(Excerpted records Opens)

-- pv_equiv track=rewrite | github.com/Cyufei87/LeetCode_Solutions | Algorithms/p_32.py | max_legal_num
-- ===== SOURCE A (Python) =====
-- def max_legal_num(s, letter="("):
--     num = 0
--     tmp = 0
--     for index, i in enumerate(s):
--         if i == letter:
--             tmp += 1
--         else:
--             tmp -= 1
--         if tmp == 0:
--             num = index + 1
--         elif tmp < 0:
--             break
--     return num
-- ===== SOURCE B (Python) =====
-- def max_legal_num(s, letter="("):
--     # Build the table of mapped prefix sums first.
--     cum = []
--     t = 0
--     for c in s:
--         t += 1 if c == letter else -1
--         cum.append(t)
--     # Cut at the first position where the cumulative value goes negative.
--     cut = len(cum)
--     for i, v in enumerate(cum):
--         if v < 0:
--             cut = i
--             break
--     # Last index in the valid region whose cumulative value is 0.
--     for i, v in reversed(list(enumerate(cum[:cut]))):
--         if v == 0:
--             return i + 1
--     return 0
-- ===== Notes on version B (the rewrite author's own statement) =====
-- stated objective: alternative
-- what changed: Replaced the fused single loop with early break by three separate passes: build the prefix-sum table, find the cut at the first negative value, then scan the region backwards for the last zero (returning immediately).
import Mathlib
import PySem

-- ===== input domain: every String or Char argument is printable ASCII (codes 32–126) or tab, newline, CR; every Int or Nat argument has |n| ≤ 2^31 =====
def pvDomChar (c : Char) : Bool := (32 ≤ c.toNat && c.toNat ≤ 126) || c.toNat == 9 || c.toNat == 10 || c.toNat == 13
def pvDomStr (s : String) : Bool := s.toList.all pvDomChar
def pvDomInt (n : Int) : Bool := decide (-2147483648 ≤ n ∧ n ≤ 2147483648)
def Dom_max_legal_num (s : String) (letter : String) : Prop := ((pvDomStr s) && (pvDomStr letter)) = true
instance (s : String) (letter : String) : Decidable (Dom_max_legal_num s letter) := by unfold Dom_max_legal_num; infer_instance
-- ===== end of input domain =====

-- B replaces A's fused loop-with-break by three passes (prefix-sum table, cut at first
-- negative, backward scan for the last zero); objective: alternative decomposition, same cost.

-- ===== PORT A =====
-- the single fused loop of A: state = (index of next char, running tmp, num)
def pvLoopA (letter : String) : List Char → Int → Int → Int → Int
  | [], _, _, num => num
  | c :: rest, index, tmp, num =>
    let tmp' := if String.mk [c] = letter then tmp + 1 else tmp - 1
    if tmp' = 0 then pvLoopA letter rest (index + 1) tmp' (index + 1)
    else if tmp' < 0 then num
    else pvLoopA letter rest (index + 1) tmp' num

def max_legal_num (s : String) (letter : String) : Int :=
  pvLoopA letter s.toList 0 0 0

-- ===== PORT B =====
-- pass 1 of Source B: the list `cum` of mapped prefix sums (appending t after each char)
def pvCum (letter : String) : List Char → Int → List Int
  | [], _ => []
  | c :: rest, t =>
    let t' := t + (if String.mk [c] = letter then 1 else -1)
    t' :: pvCum letter rest t'

-- pass 2 of Source B: index of the first negative value (len cum if none)
def pvCut : List Int → Nat
  | [] => 0
  | v :: rest => if v < 0 then 0 else 1 + pvCut rest

-- pass 3 of Source B: scan `reversed(list(enumerate(region)))`, return i+1 at the first zero, else 0
def pvLastZero : List (Int × Int) → Int
  | [] => 0
  | (i, v) :: rest => if v = 0 then i + 1 else pvLastZero rest

def max_legal_num_alt (s : String) (letter : String) : Int :=
  let cum := pvCum letter s.toList 0
  let cut := pvCut cum
  pvLastZero ((PySem.List.enumerate (cum.take cut)).reverse)

-- ===== PRECONDITION & SPEC =====
def Spec_max_legal_num (s : String) (letter : String) (out : Int) : Prop := out = max_legal_num_alt s letter
instance (s : String) (letter : String) (out : Int) : Decidable (Spec_max_legal_num s letter out) := by unfold Spec_max_legal_num; infer_instance

-- ===== CLAIM (what is proved, stated in full; the proofs are below) =====
def Claim_equal_max_legal_num : Prop := ∀ (s : String) (letter : String), Dom_max_legal_num s letter → Spec_max_legal_num s letter (max_legal_num s letter)

-- ===== LEMMAS AND PROOFS =====

-- A's loop, expressed over the list of prefix sums instead of the characters
def pvG : List Int → Int → Int → Int
  | [], _, num => num
  | v :: rest, idx, num =>
    if v = 0 then pvG rest (idx + 1) (idx + 1)
    else if v < 0 then num
    else pvG rest (idx + 1) num

theorem pvLoopA_eq_pvG (letter : String) (l : List Char) :
    ∀ (t idx num : Int), pvLoopA letter l idx t num = pvG (pvCum letter l t) idx num := by
  induction l with
  | nil => intro t idx num; rfl
  | cons c rest ih =>
    intro t idx num
    simp only [pvLoopA, pvCum, pvG]
    by_cases h : String.mk [c] = letter <;> simp [h, ih] <;> ring_nf

theorem pvLastZero_append (l : List (Int × Int)) (i v : Int)
    (hpos : ∀ p ∈ l, 0 ≤ p.1) :
    pvLastZero (l ++ [(i, v)]) =
      if pvLastZero l = 0 then (if v = 0 then i + 1 else 0) else pvLastZero l := by
  induction l with
  | nil => simp [pvLastZero]
  | cons p rest ih =>
    obtain ⟨j, w⟩ := p
    have hj : (0 : Int) ≤ j := hpos (j, w) (List.mem_cons_self ..)
    by_cases hw : w = 0
    · simp [pvLastZero, hw]
      omega
    · simpa [pvLastZero, hw] using ih (fun p hp => hpos p (List.mem_cons_of_mem _ hp))

theorem pvEnum_fst_nonneg (l : List Int) (k : Int) (hk : 0 ≤ k) :
    ∀ p ∈ (PySem.List.enumerate l k).reverse, 0 ≤ p.1 := by
  intro p hp
  rw [List.mem_reverse] at hp
  rw [PySem.List.mem_enumerate_iff] at hp
  obtain ⟨j, hj, rfl⟩ := hp
  simp; omega

theorem pvG_eq (cum : List Int) :
    ∀ (idx num : Int), 0 ≤ idx →
      pvG cum idx num =
        (if pvLastZero ((PySem.List.enumerate (cum.take (pvCut cum)) idx).reverse) = 0 then num
         else pvLastZero ((PySem.List.enumerate (cum.take (pvCut cum)) idx).reverse)) := by
  induction cum with
  | nil => intro idx num _; simp [pvG, pvCut, PySem.List.enumerate, pvLastZero]
  | cons v rest ih =>
    intro idx num hidx
    by_cases hneg : v < 0
    · have hv : ¬ v = 0 := by omega
      simp [pvG, pvCut, hneg, hv, pvLastZero]
    · have hcut : pvCut (v :: rest) = 1 + pvCut rest := by simp [pvCut, hneg]
      have henum : (PySem.List.enumerate ((v :: rest).take (pvCut (v :: rest))) idx).reverse
          = (PySem.List.enumerate (rest.take (pvCut rest)) (idx + 1)).reverse ++ [(idx, v)] := by
        rw [hcut, Nat.add_comm, List.take_succ_cons, PySem.List.enumerate_cons, List.reverse_cons]
      have happ := pvLastZero_append
        ((PySem.List.enumerate (rest.take (pvCut rest)) (idx + 1)).reverse) idx v
        (pvEnum_fst_nonneg _ _ (by omega))
      rw [henum, happ]
      by_cases hv : v = 0
      · have hG : pvG (v :: rest) idx num = pvG rest (idx + 1) (idx + 1) := by simp [pvG, hv]
        rw [hG, ih (idx + 1) (idx + 1) (by omega)]
        by_cases hrt0 : pvLastZero ((PySem.List.enumerate (rest.take (pvCut rest)) (idx + 1)).reverse) = 0 <;>
          simp [hrt0, hv] <;> omega
      · have hG : pvG (v :: rest) idx num = pvG rest (idx + 1) num := by simp [pvG, hv, hneg]
        rw [hG, ih (idx + 1) num (by omega)]
        by_cases hrt0 : pvLastZero ((PySem.List.enumerate (rest.take (pvCut rest)) (idx + 1)).reverse) = 0 <;>
          simp [hrt0, hv]

-- ===== VERDICT (by name: the statement is the Claim_ definition above) =====
theorem max_legal_num_spec : Claim_equal_max_legal_num := by
  intro s letter _
  unfold Spec_max_legal_num max_legal_num max_legal_num_alt
  rw [pvLoopA_eq_pvG, pvG_eq _ 0 0 (le_refl 0)]
  split <;> simp_all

(Excerpted records Closes)

- [What to work on]:
Of the entries above, repeat exactly the lines between the line with "-- ===== PORT A" and the line with "-- pass 1 of", inclusive, and no others.

- [Result of this exercise]:
-- ===== PORT A =====
-- the single fused loop of A: state = (index of next char, running tmp, num)
def pvLoopA (letter : String) : List Char → Int → Int → Int → Int
  | [], _, _, num => num
  | c :: rest, index, tmp, num =>
    let tmp' := if String.mk [c] = letter then tmp + 1 else tmp - 1
    if tmp' = 0 then pvLoopA letter rest (index + 1) tmp' (index + 1)
    else if tmp' < 0 then num
    else pvLoopA letter rest (index + 1) tmp' num

def max_legal_num (s : String) (letter : String) : Int :=
  pvLoopA letter s.toList 0 0 0

-- ===== PORT B =====
-- pass 1 of Source B: the list `cum` of mapped prefix sums (appending t after each char)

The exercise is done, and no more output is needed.